## Exercise objective
Say how many lines in the data hold "track". Nothing else belongs in the answer.

------------------------------------

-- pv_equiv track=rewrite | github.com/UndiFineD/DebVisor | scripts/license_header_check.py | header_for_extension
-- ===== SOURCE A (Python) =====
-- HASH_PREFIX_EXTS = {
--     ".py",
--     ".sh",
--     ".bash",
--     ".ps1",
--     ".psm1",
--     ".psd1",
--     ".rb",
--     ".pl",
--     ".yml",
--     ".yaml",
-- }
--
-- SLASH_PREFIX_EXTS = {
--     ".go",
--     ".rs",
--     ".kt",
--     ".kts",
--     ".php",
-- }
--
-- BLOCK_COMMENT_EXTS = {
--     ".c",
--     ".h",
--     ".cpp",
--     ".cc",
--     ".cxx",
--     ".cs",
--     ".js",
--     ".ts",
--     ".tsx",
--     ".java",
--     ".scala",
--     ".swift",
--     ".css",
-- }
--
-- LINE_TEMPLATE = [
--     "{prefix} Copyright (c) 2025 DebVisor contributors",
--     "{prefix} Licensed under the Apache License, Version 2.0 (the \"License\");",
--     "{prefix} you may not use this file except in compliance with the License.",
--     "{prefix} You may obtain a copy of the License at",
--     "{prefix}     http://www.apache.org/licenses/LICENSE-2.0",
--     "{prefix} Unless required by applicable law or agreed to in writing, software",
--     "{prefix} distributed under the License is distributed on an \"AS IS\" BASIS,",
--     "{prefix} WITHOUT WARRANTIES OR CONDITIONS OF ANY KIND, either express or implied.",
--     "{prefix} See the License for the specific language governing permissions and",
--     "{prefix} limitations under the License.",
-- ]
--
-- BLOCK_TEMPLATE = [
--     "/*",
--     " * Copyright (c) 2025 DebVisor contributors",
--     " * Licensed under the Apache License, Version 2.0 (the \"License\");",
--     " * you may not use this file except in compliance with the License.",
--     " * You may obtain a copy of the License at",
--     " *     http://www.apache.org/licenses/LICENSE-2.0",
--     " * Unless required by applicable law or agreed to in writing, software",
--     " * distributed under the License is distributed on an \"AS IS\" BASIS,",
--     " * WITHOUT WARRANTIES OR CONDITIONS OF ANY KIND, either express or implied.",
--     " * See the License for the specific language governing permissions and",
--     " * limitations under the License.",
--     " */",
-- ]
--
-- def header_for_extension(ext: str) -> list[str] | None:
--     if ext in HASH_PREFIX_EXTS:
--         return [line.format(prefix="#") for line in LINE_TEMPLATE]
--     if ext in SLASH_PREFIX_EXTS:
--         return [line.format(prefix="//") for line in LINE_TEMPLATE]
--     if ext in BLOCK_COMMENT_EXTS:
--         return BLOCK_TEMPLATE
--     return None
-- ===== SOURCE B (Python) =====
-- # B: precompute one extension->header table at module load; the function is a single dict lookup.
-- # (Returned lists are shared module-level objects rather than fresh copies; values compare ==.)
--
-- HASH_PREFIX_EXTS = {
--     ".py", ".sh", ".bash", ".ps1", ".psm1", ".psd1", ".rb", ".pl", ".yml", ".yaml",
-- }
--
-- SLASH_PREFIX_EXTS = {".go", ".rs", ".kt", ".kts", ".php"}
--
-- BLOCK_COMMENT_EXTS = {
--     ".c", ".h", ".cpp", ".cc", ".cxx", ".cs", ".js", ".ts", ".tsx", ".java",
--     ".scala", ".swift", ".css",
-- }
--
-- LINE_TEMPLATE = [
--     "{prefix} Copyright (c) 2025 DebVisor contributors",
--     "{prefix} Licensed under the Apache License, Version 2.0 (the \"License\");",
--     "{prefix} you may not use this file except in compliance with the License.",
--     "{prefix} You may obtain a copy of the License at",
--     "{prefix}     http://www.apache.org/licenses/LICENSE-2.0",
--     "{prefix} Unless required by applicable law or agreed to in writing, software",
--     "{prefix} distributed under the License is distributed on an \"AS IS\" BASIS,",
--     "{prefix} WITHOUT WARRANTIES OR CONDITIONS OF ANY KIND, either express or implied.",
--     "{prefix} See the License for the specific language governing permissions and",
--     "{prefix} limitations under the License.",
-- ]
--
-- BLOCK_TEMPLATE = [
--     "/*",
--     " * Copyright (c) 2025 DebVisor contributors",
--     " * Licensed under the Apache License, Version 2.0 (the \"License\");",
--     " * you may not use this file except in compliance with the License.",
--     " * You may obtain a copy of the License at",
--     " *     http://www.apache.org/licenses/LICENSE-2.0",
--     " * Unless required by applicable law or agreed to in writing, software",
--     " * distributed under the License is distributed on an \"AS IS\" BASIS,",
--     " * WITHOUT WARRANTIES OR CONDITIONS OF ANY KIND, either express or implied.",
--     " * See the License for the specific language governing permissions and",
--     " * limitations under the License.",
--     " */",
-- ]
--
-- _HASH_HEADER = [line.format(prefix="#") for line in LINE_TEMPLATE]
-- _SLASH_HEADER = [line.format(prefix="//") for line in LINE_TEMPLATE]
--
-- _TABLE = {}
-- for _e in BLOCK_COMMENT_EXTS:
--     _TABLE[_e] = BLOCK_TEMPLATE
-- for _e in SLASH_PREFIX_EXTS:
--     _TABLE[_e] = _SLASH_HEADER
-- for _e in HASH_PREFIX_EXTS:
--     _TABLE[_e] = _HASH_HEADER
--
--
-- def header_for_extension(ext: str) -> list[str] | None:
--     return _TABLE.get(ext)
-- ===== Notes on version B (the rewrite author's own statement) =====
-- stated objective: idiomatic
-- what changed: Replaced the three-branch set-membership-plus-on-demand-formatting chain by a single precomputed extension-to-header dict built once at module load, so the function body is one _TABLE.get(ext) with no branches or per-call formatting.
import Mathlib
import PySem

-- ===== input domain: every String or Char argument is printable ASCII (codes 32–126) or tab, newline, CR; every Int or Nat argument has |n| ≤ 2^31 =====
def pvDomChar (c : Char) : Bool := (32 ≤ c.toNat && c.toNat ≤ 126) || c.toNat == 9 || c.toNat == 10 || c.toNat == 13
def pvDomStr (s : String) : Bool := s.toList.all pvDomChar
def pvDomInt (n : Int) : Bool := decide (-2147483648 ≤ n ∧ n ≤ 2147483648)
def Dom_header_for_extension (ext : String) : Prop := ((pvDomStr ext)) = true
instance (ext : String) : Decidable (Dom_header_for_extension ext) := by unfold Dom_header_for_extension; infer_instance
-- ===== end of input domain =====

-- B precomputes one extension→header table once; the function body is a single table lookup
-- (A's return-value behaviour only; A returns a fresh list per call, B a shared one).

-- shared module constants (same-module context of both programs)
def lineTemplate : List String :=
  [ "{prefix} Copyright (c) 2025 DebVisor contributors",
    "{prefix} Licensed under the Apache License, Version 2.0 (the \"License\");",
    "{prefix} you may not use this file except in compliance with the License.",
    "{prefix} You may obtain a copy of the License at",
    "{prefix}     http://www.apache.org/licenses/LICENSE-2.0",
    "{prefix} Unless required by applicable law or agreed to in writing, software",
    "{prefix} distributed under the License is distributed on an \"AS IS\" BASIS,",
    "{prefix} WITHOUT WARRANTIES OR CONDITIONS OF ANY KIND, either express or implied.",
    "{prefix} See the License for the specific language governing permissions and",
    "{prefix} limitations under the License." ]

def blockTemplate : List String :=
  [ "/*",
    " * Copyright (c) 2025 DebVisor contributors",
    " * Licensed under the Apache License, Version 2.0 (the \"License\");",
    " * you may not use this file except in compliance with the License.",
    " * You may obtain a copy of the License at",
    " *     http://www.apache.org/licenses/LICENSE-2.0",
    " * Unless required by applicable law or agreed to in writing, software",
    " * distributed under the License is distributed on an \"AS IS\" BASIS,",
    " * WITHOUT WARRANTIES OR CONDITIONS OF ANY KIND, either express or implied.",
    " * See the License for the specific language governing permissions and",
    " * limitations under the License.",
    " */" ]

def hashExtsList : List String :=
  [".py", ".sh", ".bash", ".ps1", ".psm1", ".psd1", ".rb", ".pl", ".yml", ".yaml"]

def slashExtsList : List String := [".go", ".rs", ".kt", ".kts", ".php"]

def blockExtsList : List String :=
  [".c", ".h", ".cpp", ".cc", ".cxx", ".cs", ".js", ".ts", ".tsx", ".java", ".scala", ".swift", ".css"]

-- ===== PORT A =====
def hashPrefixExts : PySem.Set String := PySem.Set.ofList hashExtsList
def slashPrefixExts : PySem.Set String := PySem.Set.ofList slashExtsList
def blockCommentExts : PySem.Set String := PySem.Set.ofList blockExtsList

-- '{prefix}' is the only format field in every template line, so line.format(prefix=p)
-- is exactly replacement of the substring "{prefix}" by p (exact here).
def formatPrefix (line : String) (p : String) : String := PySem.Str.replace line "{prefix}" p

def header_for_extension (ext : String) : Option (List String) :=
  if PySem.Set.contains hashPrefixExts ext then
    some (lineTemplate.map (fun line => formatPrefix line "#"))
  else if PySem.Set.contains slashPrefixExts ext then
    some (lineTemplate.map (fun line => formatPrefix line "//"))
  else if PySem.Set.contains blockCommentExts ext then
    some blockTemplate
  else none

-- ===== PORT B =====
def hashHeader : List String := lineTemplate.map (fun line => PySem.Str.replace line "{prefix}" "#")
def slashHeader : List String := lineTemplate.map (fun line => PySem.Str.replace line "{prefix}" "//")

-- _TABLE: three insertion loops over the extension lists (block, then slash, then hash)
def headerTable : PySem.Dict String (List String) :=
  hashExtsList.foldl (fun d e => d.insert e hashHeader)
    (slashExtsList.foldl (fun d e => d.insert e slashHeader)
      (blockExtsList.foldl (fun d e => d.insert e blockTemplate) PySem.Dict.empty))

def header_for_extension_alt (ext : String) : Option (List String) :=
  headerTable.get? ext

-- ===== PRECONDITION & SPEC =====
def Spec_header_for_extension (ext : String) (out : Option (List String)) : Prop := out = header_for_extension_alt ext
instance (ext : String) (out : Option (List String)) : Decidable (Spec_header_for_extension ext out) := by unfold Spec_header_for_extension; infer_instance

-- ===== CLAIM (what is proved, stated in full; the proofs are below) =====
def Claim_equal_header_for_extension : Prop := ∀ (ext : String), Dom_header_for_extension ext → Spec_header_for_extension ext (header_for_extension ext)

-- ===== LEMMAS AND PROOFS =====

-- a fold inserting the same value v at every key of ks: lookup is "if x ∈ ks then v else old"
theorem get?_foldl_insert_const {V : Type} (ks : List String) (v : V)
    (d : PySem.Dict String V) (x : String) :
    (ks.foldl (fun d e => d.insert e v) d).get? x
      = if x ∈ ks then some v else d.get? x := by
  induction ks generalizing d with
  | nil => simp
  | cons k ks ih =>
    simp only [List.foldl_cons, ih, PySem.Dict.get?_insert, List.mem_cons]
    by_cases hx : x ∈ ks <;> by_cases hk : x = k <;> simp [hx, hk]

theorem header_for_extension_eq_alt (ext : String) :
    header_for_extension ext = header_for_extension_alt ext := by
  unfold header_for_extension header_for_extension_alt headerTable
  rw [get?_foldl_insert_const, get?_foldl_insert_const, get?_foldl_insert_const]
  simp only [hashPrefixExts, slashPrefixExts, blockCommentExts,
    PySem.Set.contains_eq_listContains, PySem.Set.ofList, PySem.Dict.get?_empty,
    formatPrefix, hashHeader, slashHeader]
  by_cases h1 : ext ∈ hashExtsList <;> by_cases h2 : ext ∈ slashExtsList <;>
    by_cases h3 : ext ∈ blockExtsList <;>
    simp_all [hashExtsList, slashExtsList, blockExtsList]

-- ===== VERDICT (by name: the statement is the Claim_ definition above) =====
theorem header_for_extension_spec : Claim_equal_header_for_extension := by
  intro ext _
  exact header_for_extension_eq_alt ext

------------------------------------

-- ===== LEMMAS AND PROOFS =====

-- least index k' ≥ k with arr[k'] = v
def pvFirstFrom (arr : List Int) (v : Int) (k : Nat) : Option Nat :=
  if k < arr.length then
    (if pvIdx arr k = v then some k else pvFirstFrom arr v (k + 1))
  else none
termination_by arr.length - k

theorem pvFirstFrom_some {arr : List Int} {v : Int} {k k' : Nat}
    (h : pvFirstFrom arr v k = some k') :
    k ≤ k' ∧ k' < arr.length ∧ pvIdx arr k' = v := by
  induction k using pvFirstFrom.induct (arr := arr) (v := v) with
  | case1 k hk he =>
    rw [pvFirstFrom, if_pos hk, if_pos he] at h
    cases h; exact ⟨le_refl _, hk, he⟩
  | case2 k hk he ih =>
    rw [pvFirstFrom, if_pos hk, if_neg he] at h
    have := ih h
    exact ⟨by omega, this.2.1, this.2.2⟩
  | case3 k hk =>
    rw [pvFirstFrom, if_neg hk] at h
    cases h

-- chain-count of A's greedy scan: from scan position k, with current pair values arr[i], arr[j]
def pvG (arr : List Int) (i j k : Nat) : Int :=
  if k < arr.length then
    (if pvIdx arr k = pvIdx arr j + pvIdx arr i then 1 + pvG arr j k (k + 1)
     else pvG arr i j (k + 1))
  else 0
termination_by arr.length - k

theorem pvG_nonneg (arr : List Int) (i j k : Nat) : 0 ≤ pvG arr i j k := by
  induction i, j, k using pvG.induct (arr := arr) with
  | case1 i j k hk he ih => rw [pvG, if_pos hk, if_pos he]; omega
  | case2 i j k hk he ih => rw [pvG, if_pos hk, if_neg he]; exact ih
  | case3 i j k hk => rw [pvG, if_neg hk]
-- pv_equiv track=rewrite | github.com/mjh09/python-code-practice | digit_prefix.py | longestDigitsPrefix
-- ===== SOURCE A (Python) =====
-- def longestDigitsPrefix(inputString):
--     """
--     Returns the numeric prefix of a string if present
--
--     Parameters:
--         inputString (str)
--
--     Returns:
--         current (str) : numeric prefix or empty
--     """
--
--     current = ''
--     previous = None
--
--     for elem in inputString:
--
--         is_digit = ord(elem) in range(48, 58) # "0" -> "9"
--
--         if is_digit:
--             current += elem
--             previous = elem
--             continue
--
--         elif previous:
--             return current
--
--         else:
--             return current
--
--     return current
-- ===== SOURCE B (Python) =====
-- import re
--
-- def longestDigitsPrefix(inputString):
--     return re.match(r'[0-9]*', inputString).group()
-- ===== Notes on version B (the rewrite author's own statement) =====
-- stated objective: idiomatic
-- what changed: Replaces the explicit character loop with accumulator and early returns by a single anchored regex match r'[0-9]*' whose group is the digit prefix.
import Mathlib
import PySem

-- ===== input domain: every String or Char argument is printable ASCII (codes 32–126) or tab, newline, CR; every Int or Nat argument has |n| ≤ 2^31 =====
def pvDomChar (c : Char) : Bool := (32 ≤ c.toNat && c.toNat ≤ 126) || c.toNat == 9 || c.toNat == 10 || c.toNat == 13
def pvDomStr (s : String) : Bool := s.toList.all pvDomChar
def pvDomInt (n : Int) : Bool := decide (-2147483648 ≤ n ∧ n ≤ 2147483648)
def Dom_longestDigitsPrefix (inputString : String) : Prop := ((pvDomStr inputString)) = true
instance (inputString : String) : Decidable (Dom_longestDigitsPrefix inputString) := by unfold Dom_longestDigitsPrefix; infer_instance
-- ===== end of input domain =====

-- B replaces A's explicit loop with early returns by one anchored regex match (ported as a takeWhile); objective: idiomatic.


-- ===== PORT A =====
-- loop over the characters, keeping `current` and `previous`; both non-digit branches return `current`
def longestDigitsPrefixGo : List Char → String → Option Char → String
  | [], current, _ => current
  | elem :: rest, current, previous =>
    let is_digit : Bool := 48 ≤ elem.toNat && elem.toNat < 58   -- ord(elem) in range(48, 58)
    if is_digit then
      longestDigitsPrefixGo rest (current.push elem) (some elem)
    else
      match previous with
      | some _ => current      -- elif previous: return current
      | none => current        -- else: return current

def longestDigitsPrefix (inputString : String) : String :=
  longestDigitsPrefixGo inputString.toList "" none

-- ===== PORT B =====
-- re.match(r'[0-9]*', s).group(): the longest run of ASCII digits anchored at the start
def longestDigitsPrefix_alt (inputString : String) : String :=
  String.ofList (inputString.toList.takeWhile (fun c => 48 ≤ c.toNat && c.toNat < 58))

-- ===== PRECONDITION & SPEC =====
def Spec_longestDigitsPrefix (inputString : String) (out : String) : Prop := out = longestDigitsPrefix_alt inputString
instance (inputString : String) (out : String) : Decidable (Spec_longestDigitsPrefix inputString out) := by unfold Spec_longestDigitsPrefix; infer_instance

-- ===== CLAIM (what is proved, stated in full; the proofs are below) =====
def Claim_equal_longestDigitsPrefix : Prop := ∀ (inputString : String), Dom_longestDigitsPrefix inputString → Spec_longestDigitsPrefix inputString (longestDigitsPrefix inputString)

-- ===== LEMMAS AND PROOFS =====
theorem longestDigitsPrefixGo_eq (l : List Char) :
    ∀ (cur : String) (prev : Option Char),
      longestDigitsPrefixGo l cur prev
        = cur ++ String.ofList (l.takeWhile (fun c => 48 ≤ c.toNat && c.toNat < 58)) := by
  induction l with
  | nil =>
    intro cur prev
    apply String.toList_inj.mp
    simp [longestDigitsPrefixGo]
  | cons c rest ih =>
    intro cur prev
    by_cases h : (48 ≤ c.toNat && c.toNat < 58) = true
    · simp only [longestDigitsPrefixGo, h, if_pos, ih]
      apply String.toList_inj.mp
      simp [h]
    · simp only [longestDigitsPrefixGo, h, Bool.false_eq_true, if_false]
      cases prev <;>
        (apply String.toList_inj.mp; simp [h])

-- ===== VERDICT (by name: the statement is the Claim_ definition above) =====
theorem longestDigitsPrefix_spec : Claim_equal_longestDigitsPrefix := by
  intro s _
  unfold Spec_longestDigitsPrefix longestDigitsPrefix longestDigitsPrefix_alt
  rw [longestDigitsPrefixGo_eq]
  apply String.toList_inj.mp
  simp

------------------------------------

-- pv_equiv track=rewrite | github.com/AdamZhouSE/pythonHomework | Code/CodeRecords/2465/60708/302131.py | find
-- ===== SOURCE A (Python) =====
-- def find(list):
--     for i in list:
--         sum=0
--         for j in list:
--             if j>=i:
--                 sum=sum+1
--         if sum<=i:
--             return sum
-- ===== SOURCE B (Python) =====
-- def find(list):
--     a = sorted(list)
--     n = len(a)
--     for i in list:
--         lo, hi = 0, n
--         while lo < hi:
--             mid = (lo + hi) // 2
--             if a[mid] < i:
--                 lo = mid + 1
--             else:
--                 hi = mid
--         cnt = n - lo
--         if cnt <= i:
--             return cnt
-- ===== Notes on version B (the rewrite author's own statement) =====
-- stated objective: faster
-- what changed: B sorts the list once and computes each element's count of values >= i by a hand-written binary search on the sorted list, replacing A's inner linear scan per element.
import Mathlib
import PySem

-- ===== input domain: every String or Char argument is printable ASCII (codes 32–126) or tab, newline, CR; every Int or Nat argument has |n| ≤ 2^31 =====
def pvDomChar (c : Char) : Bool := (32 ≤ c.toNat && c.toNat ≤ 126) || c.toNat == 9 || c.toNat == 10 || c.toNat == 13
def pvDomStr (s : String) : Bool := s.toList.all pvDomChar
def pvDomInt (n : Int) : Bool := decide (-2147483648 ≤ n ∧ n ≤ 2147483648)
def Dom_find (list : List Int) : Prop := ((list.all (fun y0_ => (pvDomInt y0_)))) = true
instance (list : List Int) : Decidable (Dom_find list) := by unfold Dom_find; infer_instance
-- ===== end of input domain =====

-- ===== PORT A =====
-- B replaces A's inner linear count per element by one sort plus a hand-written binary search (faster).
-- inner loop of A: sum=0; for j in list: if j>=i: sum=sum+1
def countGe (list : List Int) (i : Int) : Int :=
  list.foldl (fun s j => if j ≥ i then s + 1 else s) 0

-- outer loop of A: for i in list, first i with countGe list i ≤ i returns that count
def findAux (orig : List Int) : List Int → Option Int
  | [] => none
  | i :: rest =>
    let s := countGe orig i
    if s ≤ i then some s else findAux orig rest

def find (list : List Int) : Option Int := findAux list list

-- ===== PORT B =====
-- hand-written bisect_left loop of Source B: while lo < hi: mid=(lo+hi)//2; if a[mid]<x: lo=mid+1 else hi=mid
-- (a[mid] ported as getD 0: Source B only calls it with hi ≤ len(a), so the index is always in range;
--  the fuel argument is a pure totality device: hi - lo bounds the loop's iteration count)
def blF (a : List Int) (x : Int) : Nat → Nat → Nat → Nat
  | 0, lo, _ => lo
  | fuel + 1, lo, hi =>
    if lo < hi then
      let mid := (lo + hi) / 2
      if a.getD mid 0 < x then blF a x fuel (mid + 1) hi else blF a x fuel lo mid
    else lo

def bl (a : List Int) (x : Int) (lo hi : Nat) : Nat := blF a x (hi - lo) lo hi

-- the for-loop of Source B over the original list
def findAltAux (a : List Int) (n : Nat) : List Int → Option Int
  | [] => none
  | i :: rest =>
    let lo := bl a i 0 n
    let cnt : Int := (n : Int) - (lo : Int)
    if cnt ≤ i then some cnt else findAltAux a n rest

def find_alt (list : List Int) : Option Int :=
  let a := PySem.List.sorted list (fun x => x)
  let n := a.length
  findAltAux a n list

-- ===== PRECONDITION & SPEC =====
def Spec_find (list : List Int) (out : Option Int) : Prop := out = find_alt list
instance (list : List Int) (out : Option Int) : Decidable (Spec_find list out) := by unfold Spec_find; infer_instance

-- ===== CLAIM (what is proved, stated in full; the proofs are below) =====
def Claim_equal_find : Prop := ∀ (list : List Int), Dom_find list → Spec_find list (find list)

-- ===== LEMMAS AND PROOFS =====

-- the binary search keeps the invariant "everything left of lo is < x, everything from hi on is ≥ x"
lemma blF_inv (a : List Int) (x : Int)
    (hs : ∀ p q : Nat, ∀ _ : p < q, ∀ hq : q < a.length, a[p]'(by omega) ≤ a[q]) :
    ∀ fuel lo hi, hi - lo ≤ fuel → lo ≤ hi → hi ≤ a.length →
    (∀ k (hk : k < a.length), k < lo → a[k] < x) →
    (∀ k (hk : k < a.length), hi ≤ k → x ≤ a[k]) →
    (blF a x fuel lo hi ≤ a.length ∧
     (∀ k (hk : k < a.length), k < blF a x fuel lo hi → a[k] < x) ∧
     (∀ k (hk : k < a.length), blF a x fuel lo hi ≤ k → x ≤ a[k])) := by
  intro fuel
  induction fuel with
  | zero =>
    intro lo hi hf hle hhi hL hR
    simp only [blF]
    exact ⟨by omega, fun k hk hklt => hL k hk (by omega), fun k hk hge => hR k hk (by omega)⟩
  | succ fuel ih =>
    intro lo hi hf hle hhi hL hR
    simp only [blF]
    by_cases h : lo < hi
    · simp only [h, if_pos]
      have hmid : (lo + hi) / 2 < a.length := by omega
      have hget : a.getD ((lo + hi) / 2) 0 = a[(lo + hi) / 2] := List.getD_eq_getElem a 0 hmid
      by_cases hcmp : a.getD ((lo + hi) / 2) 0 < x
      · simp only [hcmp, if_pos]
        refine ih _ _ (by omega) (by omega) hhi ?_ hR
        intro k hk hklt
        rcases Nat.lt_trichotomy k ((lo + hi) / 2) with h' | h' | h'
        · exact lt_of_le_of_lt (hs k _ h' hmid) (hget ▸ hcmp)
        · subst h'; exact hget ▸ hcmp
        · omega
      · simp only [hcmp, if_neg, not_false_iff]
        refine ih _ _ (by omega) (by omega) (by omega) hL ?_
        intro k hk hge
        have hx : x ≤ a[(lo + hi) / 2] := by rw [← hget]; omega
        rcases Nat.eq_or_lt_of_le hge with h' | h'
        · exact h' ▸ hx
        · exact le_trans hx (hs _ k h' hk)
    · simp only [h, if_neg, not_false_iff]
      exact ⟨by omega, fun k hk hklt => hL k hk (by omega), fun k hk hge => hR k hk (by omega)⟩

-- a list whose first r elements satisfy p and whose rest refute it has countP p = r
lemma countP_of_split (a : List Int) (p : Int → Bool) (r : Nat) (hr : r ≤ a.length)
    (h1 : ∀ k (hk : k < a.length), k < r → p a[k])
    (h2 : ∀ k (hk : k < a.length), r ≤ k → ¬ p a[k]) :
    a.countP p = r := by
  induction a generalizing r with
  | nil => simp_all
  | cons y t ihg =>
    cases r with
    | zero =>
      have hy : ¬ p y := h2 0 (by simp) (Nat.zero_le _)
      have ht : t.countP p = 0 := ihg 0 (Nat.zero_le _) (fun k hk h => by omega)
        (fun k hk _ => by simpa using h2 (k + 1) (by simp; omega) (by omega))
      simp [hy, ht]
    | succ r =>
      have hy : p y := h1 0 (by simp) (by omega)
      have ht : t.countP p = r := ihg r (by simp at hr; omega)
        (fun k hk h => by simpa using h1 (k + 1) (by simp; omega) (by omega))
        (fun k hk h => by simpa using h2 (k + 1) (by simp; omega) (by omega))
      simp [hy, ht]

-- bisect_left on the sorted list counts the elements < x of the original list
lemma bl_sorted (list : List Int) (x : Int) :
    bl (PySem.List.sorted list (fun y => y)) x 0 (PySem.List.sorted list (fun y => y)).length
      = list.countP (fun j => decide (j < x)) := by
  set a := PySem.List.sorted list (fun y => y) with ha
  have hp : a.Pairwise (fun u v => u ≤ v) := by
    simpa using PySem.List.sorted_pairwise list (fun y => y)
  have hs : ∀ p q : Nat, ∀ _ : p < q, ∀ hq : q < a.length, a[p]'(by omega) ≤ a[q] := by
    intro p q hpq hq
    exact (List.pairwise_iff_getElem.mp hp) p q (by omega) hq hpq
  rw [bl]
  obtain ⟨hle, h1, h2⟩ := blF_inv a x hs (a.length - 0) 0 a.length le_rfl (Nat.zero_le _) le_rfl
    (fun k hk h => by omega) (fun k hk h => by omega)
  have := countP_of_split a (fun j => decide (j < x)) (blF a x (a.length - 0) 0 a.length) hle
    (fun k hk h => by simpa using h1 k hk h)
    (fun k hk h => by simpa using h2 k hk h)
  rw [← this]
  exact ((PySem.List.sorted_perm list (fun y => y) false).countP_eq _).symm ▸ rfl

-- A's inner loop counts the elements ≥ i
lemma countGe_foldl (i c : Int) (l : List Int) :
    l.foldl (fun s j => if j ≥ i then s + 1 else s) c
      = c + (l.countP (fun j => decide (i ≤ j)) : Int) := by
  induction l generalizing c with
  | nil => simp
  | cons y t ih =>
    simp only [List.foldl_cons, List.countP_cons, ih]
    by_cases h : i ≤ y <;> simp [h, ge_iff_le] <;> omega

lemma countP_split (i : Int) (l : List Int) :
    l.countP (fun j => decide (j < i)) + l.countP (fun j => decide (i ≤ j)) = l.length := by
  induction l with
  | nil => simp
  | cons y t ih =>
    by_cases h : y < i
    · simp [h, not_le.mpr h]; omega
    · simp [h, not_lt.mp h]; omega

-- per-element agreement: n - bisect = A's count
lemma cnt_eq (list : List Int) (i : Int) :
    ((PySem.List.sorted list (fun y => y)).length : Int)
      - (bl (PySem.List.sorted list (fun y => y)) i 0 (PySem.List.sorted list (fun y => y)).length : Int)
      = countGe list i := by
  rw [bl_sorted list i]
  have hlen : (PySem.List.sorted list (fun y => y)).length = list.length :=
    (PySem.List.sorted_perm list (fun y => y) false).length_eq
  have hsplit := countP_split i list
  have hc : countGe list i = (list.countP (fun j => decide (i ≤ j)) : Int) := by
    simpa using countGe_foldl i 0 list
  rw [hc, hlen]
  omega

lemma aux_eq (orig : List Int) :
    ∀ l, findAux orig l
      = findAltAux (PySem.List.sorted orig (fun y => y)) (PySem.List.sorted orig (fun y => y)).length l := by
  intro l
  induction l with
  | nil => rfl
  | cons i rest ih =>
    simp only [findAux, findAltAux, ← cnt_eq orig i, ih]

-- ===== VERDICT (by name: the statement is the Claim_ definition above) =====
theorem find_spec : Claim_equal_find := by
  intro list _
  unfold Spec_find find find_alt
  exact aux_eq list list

------------------------------------

## Exercise answer
3